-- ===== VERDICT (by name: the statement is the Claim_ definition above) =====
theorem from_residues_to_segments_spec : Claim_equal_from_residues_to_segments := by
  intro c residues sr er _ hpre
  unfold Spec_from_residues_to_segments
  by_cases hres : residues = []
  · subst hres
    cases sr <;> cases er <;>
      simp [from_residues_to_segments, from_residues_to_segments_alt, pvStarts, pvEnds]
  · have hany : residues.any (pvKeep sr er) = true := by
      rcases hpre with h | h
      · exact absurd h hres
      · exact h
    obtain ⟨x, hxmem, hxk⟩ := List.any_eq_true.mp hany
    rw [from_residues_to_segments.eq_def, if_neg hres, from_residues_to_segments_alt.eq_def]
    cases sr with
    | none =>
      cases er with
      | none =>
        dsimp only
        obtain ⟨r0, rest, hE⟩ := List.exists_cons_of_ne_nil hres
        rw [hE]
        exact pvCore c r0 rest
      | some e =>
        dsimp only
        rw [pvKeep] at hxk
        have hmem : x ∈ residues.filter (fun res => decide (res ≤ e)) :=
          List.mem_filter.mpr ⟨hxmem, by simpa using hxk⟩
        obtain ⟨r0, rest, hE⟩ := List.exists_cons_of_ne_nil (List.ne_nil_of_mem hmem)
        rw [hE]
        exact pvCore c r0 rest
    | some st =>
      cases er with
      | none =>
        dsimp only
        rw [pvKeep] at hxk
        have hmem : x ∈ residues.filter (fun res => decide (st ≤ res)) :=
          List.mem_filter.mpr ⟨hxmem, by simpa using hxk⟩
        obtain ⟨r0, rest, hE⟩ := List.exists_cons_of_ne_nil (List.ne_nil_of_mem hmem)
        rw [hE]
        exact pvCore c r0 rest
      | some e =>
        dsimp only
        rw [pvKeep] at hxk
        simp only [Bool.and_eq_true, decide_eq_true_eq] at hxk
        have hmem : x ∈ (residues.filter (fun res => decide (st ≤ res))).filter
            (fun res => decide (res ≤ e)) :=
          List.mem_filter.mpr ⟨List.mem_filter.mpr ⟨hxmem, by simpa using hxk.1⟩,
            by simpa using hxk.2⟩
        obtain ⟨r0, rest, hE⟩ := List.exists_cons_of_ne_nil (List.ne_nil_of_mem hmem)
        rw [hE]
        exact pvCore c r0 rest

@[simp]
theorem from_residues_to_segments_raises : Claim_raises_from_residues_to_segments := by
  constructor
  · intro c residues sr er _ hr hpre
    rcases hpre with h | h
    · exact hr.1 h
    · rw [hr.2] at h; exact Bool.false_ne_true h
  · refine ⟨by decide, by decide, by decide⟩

----------------------------------------

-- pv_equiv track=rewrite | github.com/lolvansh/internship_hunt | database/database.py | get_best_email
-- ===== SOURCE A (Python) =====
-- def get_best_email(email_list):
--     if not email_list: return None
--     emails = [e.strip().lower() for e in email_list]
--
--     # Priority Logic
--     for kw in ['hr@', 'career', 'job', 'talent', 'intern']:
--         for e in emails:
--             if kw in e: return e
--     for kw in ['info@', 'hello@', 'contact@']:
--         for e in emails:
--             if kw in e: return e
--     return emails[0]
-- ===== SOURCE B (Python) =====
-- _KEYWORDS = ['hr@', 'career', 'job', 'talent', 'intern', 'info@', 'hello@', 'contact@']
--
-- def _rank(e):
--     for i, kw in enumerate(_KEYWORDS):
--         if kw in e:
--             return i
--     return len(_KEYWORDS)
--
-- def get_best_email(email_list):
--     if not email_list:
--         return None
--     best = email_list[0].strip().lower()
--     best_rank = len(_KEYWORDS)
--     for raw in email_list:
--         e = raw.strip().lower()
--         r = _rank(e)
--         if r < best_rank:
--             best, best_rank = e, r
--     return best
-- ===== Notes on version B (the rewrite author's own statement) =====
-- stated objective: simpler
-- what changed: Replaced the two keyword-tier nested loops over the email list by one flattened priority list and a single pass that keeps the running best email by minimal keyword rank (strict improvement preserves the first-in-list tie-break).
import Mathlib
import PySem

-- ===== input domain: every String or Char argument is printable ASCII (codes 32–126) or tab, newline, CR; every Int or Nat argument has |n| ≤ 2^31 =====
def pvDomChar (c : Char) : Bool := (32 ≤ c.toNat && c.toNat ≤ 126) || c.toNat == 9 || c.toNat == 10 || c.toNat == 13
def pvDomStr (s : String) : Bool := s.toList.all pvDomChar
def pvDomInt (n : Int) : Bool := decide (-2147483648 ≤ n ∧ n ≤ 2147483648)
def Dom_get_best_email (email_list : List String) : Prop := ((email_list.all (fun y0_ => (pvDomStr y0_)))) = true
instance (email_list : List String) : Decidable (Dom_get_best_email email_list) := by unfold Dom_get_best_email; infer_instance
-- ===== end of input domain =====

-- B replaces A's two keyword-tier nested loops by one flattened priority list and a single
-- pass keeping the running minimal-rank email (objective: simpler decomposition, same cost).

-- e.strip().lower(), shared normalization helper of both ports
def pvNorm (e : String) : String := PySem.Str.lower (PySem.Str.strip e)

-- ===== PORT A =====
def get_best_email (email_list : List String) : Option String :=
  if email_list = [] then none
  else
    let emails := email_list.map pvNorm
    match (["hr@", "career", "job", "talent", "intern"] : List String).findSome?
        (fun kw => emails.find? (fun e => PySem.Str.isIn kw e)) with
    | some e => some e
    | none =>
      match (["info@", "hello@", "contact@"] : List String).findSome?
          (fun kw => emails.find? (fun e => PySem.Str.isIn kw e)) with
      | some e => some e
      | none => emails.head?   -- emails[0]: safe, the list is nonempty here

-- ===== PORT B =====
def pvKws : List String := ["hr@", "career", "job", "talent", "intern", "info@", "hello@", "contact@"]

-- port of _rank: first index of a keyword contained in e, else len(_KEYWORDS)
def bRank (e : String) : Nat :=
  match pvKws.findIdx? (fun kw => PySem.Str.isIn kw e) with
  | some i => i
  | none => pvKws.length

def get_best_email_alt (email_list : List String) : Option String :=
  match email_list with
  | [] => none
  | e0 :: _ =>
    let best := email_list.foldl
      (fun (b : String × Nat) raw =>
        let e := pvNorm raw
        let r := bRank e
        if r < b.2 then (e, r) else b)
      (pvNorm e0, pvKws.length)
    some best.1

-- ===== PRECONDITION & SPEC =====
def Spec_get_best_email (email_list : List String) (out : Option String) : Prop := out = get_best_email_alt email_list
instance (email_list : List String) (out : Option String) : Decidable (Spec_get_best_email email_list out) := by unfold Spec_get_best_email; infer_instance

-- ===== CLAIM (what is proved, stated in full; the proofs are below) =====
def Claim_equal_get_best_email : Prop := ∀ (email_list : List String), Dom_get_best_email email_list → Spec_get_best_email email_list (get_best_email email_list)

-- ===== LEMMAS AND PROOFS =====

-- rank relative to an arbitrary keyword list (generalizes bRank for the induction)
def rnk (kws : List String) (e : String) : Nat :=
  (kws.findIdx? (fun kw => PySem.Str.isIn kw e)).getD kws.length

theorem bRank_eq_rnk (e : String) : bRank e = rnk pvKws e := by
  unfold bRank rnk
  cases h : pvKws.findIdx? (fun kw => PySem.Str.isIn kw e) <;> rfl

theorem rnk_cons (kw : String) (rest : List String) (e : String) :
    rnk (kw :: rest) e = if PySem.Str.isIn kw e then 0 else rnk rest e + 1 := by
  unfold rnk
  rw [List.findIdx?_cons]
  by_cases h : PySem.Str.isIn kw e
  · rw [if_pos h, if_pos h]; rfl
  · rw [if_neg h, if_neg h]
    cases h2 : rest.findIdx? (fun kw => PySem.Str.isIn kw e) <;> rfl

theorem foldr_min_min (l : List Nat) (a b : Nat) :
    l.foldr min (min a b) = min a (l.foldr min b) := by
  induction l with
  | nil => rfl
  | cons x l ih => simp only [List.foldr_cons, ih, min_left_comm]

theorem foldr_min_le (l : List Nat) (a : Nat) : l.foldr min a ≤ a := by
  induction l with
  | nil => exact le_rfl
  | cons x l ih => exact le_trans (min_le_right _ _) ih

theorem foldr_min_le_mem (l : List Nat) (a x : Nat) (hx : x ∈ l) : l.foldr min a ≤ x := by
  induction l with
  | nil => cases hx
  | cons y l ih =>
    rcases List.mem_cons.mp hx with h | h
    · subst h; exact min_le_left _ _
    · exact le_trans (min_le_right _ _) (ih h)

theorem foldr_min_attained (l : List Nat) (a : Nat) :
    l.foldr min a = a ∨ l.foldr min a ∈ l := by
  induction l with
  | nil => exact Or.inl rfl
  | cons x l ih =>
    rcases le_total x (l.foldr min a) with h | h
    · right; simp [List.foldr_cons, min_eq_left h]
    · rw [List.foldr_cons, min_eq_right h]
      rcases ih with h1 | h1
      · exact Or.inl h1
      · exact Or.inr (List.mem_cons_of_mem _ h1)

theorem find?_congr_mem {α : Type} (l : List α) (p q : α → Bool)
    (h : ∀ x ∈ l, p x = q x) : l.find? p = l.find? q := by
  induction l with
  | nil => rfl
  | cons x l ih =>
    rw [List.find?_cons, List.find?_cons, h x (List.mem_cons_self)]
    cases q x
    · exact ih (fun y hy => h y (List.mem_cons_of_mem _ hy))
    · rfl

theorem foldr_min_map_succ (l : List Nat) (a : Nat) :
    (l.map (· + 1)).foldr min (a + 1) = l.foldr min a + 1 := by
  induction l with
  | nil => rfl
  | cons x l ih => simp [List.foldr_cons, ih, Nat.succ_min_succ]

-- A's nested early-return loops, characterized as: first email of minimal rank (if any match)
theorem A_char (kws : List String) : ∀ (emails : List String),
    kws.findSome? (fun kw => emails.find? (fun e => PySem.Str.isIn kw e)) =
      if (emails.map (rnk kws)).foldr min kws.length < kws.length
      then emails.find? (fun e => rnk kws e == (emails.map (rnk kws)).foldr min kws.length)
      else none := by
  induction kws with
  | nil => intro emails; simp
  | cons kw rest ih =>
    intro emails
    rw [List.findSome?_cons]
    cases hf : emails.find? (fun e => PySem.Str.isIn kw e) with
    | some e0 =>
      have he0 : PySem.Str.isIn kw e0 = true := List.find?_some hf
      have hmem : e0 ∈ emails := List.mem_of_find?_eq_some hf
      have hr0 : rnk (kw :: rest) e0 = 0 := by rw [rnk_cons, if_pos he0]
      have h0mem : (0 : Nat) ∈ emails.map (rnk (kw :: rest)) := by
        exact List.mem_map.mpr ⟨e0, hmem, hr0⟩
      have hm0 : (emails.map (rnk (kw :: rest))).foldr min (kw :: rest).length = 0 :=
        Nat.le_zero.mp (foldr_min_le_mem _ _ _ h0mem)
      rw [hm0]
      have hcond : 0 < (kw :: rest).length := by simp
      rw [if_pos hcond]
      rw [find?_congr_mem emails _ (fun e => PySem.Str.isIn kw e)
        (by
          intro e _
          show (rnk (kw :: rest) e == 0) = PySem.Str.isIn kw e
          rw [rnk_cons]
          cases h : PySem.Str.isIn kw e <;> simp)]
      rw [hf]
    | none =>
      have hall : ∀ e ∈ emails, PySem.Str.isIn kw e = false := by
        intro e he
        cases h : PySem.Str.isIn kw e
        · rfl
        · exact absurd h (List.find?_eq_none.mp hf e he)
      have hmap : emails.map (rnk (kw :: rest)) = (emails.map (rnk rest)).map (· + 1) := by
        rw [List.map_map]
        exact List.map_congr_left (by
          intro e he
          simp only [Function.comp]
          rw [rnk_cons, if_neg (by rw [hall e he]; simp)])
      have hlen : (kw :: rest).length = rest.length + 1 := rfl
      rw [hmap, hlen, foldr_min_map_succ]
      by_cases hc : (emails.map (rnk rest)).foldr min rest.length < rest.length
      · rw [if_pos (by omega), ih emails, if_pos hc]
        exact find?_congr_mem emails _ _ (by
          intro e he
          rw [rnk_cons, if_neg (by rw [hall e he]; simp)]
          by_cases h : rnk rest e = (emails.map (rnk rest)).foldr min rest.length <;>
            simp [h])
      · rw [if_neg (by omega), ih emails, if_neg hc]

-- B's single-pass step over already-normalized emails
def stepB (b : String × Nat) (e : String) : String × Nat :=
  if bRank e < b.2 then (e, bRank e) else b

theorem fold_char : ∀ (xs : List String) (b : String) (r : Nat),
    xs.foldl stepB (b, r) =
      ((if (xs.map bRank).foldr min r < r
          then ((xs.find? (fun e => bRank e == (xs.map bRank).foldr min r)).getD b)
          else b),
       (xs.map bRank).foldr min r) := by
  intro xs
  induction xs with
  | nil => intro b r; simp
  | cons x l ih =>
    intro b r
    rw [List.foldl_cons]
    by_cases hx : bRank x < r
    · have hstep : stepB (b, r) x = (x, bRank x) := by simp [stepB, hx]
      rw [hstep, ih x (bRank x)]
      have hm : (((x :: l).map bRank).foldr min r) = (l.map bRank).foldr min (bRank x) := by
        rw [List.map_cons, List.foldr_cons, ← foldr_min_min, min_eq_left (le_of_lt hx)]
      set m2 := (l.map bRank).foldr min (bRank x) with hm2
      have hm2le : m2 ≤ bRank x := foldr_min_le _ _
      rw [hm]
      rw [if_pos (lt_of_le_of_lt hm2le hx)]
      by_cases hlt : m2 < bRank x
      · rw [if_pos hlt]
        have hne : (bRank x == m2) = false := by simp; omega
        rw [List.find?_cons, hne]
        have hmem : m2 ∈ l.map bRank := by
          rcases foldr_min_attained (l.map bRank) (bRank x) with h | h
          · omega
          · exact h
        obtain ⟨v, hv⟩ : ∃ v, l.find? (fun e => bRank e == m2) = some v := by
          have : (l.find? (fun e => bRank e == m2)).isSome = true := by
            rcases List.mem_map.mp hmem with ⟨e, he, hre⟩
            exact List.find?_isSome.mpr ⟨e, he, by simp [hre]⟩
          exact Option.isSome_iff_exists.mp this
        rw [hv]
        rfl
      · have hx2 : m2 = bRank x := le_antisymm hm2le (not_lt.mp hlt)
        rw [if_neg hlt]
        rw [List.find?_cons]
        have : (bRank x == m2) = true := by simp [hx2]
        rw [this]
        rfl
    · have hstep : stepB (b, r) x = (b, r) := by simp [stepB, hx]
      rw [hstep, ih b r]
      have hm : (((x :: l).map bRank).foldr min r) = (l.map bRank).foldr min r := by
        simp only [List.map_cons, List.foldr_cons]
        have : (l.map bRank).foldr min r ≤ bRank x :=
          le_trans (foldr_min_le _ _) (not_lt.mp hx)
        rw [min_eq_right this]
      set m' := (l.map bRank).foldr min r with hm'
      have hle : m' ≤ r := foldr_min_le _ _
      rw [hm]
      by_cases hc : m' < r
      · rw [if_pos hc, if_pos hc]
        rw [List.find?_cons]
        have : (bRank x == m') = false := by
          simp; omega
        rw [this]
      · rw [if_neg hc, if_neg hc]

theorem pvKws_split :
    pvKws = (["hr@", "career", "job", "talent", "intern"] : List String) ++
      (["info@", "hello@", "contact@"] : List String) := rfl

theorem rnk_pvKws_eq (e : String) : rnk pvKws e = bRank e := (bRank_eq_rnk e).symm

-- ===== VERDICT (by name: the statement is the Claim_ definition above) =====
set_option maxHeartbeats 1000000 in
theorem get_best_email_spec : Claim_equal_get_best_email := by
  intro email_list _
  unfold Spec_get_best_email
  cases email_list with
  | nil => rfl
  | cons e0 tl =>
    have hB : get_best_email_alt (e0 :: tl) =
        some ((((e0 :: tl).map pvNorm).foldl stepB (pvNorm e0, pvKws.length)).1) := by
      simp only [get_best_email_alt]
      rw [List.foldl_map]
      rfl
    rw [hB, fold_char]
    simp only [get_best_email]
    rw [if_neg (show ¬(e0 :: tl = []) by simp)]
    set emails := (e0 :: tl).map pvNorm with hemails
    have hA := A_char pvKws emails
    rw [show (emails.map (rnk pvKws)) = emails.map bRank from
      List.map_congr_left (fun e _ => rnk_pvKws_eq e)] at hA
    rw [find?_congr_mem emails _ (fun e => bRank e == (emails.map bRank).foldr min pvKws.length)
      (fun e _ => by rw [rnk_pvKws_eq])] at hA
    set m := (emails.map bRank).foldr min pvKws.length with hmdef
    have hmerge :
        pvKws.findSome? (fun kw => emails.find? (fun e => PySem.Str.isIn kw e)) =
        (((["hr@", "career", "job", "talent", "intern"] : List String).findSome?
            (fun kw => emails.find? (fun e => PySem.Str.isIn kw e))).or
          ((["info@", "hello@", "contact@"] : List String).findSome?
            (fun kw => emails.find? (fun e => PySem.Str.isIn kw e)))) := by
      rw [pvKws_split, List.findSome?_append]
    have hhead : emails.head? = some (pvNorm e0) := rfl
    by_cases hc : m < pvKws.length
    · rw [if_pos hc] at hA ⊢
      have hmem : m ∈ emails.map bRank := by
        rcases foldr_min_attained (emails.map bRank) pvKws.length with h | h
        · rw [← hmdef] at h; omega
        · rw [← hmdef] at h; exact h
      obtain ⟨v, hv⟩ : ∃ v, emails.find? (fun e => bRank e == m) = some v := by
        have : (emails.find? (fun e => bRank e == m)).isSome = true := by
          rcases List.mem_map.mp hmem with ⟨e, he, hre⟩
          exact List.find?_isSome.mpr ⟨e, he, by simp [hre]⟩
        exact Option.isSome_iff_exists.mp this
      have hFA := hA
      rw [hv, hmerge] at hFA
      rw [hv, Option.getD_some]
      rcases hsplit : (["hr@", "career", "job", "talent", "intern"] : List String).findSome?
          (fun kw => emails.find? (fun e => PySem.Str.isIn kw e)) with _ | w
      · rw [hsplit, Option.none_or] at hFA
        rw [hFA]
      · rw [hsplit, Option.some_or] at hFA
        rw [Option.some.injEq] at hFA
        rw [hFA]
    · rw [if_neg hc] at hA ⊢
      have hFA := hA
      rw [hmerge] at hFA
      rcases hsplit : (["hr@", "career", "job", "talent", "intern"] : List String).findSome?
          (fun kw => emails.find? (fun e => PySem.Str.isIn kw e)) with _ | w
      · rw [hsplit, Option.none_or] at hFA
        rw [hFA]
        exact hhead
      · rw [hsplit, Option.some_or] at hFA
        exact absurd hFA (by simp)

----------------------------------------

### HOW TO COMPLETE THIS TASK
Restate word for word the entries above, starting at the line with "let best := email_list.foldl" and ending at the line with "def rnk (kws", inclusive, and no others.

### RESPONSE
    let best := email_list.foldl
      (fun (b : String × Nat) raw =>
        let e := pvNorm raw
        let r := bRank e
        if r < b.2 then (e, r) else b)
      (pvNorm e0, pvKws.length)
    some best.1

-- ===== PRECONDITION & SPEC =====
def Spec_get_best_email (email_list : List String) (out : Option String) : Prop := out = get_best_email_alt email_list
instance (email_list : List String) (out : Option String) : Decidable (Spec_get_best_email email_list out) := by unfold Spec_get_best_email; infer_instance

-- ===== CLAIM (what is proved, stated in full; the proofs are below) =====
def Claim_equal_get_best_email : Prop := ∀ (email_list : List String), Dom_get_best_email email_list → Spec_get_best_email email_list (get_best_email email_list)

-- ===== LEMMAS AND PROOFS =====

-- rank relative to an arbitrary keyword list (generalizes bRank for the induction)
def rnk (kws : List String) (e : String) : Nat :=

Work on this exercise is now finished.